5 messages · Martin Morgan, Jeff Newmiller, David Kulp

#
I'm using refClass for a complex multi-directional tree structure with possibly 100,000s of nodes.  The refClass design is very impressive and I'd love to use it, but I've found that the size of refClass instances are very large and creation time is slow.  For example, below is a RefClass and normal S4 class.  The RefClass requires about 4KB per instance vs 500B for the S4 class -- based on adding the Ncells and Vcells of used memory reported by gc().  And instantiation is more than twice as slow for a RefClass.  (R 2.14.2)

Anyone have thoughts on this and whether there's any hope for improving resources on either front?  
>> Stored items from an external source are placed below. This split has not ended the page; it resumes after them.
-- ===== PORT B =====
-- literal transliteration of Source B: ranked = sorted(items, key=count, reverse=True);
-- dict comprehension seeding every context with []; one grouping pass over ranked.
-- index[ngram[:-1]].append(…) is ported with Dict.modify; the key is always present
-- (seeded by the comprehension), so this is exact.
def build_context_index_py_alt (ngram_counts : List (List String × Int)) : List (List String × List (String × Int)) :=
  let ranked := PySem.List.sorted ngram_counts (fun x => x.2) true
  let index0 := ngram_counts.foldl (fun d p =>
      d.insert (PySem.List.slice p.1 none (some (-1))) []) PySem.Dict.empty
  let index := ranked.foldl (fun d p =>
      d.modify (PySem.List.slice p.1 none (some (-1))) []
        (fun v => v ++ [((PySem.List.pyGet? p.1 (-1)).getD "", p.2)])) index0
  index.items

-- ===== PRECONDITION & SPEC =====
-- Pre_ excludes inputs containing a zero-length n-gram key: there Python's ngram[-1]
-- raises IndexError (in A and in B alike).
def Pre_build_context_index_py (ngram_counts : List (List String × Int)) : Prop :=
  (ngram_counts.all (fun p => !p.1.isEmpty)) = true
instance (ngram_counts : List (List String × Int)) : Decidable (Pre_build_context_index_py ngram_counts) := by unfold Pre_build_context_index_py; infer_instance

def pvWitness_build_context_index_py : (List (List String × Int)) :=
  [(["the", "cat"], 2), (["the", "dog"], 3), (["a", "cat"], 1)]

def Spec_build_context_index_py (ngram_counts : List (List String × Int)) (out : List (List String × List (String × Int))) : Prop := out = build_context_index_py_alt ngram_counts
instance (ngram_counts : List (List String × Int)) (out : List (List String × List (String × Int))) : Decidable (Spec_build_context_index_py ngram_counts out) := by unfold Spec_build_context_index_py; infer_instance

-- ===== CLAIM (what is proved, stated in full; the proofs are below) =====
def Claim_equal_build_context_index_py : Prop := ∀ (ngram_counts : List (List String × Int)), Dom_build_context_index_py ngram_counts → Pre_build_context_index_py ngram_counts → Spec_build_context_index_py ngram_counts (build_context_index_py ngram_counts)

-- ===== LEMMAS AND PROOFS =====

-- the context key and the (word, count) value extracted from one item
def pvK (p : List String × Int) : List String := PySem.List.slice p.1 none (some (-1))
def pvV (p : List String × Int) : String × Int := ((PySem.List.pyGet? p.1 (-1)).getD "", p.2)
-- pv_equiv track=rewrite | github.com/alexandraback/datacollection | solutions_5639104758808576_1/Python/chmd/main.py | solve_instance
-- ===== SOURCE A (Python) =====
-- def solve_instance(s):
--     p = 0 # people clapping
--     f = 0 # friends
--
--     # for all shynesses
--     for i in range(len(s)):
--         # if necessary, add friends for people to clap
--         if p + f < i:
--             f += i - (p + f)
--         # add the people to the clapping audience
--         p += s[i]
--
--     return f
-- ===== SOURCE B (Python) =====
-- def solve_instance(s):
--     # Phase 1: build the full prefix-sum table (prefix[i] = sum of s[0..i-1]).
--     prefix = [0]
--     for x in s:
--         prefix.append(prefix[-1] + x)
--     # Phase 2: the answer is max(0, max over i of i - prefix[i]).
--     best = 0
--     for i in range(len(s)):
--         best = max(best, i - prefix[i])
--     return best
-- ===== Notes on version B (the rewrite author's own statement) =====
-- stated objective: alternative
-- what changed: Replaces A's fused single-accumulator bump-up loop (tracking clapping people p and friends f together) with two separate phases: first materialize the full prefix-sum table, then a plain max-reduction best = max(0, max_i (i - prefix[i])).
import Mathlib
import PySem

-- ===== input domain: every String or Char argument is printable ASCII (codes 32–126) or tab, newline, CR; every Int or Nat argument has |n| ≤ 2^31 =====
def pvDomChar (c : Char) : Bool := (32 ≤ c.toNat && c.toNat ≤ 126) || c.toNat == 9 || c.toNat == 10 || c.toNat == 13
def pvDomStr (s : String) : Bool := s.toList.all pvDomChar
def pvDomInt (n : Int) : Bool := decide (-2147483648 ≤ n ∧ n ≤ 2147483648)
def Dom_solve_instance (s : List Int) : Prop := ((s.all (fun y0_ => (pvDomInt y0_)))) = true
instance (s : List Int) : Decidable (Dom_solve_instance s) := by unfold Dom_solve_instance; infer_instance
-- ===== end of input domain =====

-- B splits A's fused accumulator loop into a prefix-sum table pass plus a separate max reduction (objective: alternative decomposition, same O(n) cost).

-- ===== PORT A =====
-- A's loop over i in range(len(s)) with state (p, f), as structural recursion carrying the index.
def goA : List Int → Nat → Int → Int → Int
  | [], _, _, f => f
  | x :: xs, i, p, f =>
      let f' := if p + f < (i : Int) then f + ((i : Int) - (p + f)) else f
      goA xs (i + 1) (p + x) f'

def solve_instance (s : List Int) : Int := goA s 0 0 0

-- ===== PORT B =====
-- Phase 1 of Source B: the prefix-sum table (prefix[0] = acc, prefix[k+1] = prefix[k] + s[k]).
def scanSums : Int → List Int → List Int
  | acc, [] => [acc]
  | acc, x :: xs => acc :: scanSums (acc + x) xs

-- Phase 2 of Source B: best = max(best, i - prefix[i]) over i in range(len(s)).
def reduceBest : Nat → Int → List Int → Int
  | _, best, [] => best
  | i, best, q :: qs => reduceBest (i + 1) (max best ((i : Int) - q)) qs

def solve_instance_alt (s : List Int) : Int :=
  reduceBest 0 0 ((scanSums 0 s).take s.length)

-- ===== PRECONDITION & SPEC =====
def Spec_solve_instance (s : List Int) (out : Int) : Prop := out = solve_instance_alt s
instance (s : List Int) (out : Int) : Decidable (Spec_solve_instance s out) := by unfold Spec_solve_instance; infer_instance

-- ===== CLAIM (what is proved, stated in full; the proofs are below) =====
def Claim_equal_solve_instance : Prop := ∀ (s : List Int), Dom_solve_instance s → Spec_solve_instance s (solve_instance s)

-- ===== LEMMAS AND PROOFS =====
theorem goA_eq_reduceBest (s : List Int) : ∀ (i : Nat) (p f : Int),
    goA s i p f = reduceBest i f ((scanSums p s).take s.length) := by
  induction s with
  | nil => intro i p f; simp [goA, scanSums, reduceBest]
  | cons x xs ih =>
      intro i p f
      simp only [goA, scanSums, List.length_cons, List.take_succ_cons, reduceBest]
      rw [ih]
      congr 1
      split <;> omega

-- ===== VERDICT (by name: the statement is the Claim_ definition above) =====
theorem solve_instance_spec : Claim_equal_solve_instance := by
  intro s _
  unfold Spec_solve_instance solve_instance solve_instance_alt
  exact goA_eq_reduceBest s 0 0 0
I wonder what others are doing.  I've been thinking about lightweight alternative implementations, but nothing particularly elegant has come to mind, yet!

Thanks!


simple <- 
  setRefClass('simple', 
              fields = list(a = "character", b="numeric")
)
gc()
system.time(simple.list <- lapply(1:100000, function(i) { simple$new(a='foo',b=i) }))
gc()

setClass('simple2', representation(a="character",b="numeric"))
setMethod("initialize", "simple2",
          function(.Object, a, b) {
            .Object at a <- a
            .Object at b <- b
            .Object
          })

gc()
system.time(simple2.list <- lapply(1:100000, function(i) { new('simple2',a='foo',b=i) }))
gc()
1 day later
#
On 05/01/2013 11:20 AM, David Kulp wrote:
Hi David -- not necessarily helpful but creating a few large objects is always 
better than creating many small in R, so perhaps re-conceptualize your data 
structure? As a rough analogy, instead of constructing a graph as a large number 
of 'Node' instances each pointing to one another, a graph could be represented 
as a data.frame containing columns of 'from' and 'to' indexes (neighbour-edge 
list, a few large objects) or as an adjacency matrix. One would also implement 
creation and update of the few large objects in an R-friendly (vectorized) way.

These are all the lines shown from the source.